- _What needs to be done_:
Go through the material below, tally each line containing "binary", and write the tally alone.

- _Records shown_:
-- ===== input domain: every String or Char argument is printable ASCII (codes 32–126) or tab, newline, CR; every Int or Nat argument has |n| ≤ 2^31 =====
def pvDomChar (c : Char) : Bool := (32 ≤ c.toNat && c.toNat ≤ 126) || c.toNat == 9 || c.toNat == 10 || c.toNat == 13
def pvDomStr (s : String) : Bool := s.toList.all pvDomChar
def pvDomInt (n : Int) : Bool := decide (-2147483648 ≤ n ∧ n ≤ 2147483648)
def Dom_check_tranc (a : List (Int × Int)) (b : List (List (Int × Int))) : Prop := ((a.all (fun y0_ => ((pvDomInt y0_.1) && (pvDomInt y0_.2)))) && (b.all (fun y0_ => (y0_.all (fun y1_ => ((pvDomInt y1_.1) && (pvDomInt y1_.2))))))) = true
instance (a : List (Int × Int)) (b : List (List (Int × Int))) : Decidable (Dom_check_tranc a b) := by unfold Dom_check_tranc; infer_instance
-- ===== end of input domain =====

-- B is an alternative algorithm: sort all values occurring in b once, then find a's
-- two endpoint values by binary search (return-value equivalence only; no speed claim).

-- ===== PORT A =====
def check_tranc (a : List (Int × Int)) (b : List (List (Int × Int))) : Bool :=
  let u : Int := b.foldl (fun u f =>
      (PySem.List.pyRange 0 (PySem.List.len f) 1).foldl
        (fun u i =>
          if (PySem.List.pyGetD a 0 (0, 0)).1 == (PySem.List.pyGetD f i (0, 0)).1
             || (PySem.List.pyGetD a (PySem.List.len a - 1) (0, 0)).2 == (PySem.List.pyGetD f i (0, 0)).1
             || (PySem.List.pyGetD a 0 (0, 0)).1 == (PySem.List.pyGetD f i (0, 0)).2
             || (PySem.List.pyGetD a (PySem.List.len a - 1) (0, 0)).2 == (PySem.List.pyGetD f i (0, 0)).2
          then u + 1 else u) u) 0
  if u > 0 then false else true

-- ===== PORT B =====
-- B's inner while-loop 'found(t)': binary search for t in vals over the range [lo, hi)
def pvFound (vals : List Int) (t : Int) (lo hi : Int) : Bool :=
  if h : lo < hi then
    if PySem.List.pyGetD vals (PySem.Int.floordiv (lo + hi) 2) 0 < t then
      pvFound vals t (PySem.Int.floordiv (lo + hi) 2 + 1) hi
    else if PySem.List.pyGetD vals (PySem.Int.floordiv (lo + hi) 2) 0 > t then
      pvFound vals t lo (PySem.Int.floordiv (lo + hi) 2)
    else true
  else false
termination_by (hi - lo).toNat
decreasing_by
  · have := PySem.Int.floordiv_two_mid_bounds (le_of_lt h)
    omega
  · have h2 : PySem.Int.floordiv (lo + hi) 2 < hi := by
      rw [PySem.Int.floordiv_lt_iff_lt_mul (by norm_num : (0:Int) < 2)]; omega
    have := PySem.Int.floordiv_two_mid_bounds (le_of_lt h)
    omega

def check_tranc_alt (a : List (Int × Int)) (b : List (List (Int × Int))) : Bool :=
  let vals : List Int :=
    PySem.List.sorted (b.flatMap (fun f => f.flatMap (fun p => [p.1, p.2]))) (fun x => x) false
  if vals.isEmpty then true
  else
    let t0 := (PySem.List.pyGetD a 0 (0, 0)).1
    let t1 := (PySem.List.pyGetD a (PySem.List.len a - 1) (0, 0)).2
    !(pvFound vals t0 0 (PySem.List.len vals)) && !(pvFound vals t1 0 (PySem.List.len vals))

-- ===== PRECONDITION & SPEC =====
-- Pre_ excludes exactly the inputs on which Python A raises IndexError (a empty while
-- some tile of b is non-empty, so a[0] is evaluated); Python B raises there too.
def Pre_check_tranc (a : List (Int × Int)) (b : List (List (Int × Int))) : Prop :=
  a ≠ [] ∨ ∀ f ∈ b, f = []
instance (a : List (Int × Int)) (b : List (List (Int × Int))) : Decidable (Pre_check_tranc a b) := by unfold Pre_check_tranc; infer_instance
def pvWitness_check_tranc : (List (Int × Int)) × (List (List (Int × Int))) := ([(1, 2)], [[(3, 4)], []])

def Spec_check_tranc (a : List (Int × Int)) (b : List (List (Int × Int))) (out : Bool) : Prop := out = check_tranc_alt a b
instance (a : List (Int × Int)) (b : List (List (Int × Int))) (out : Bool) : Decidable (Spec_check_tranc a b out) := by unfold Spec_check_tranc; infer_instance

- _Answer_:
2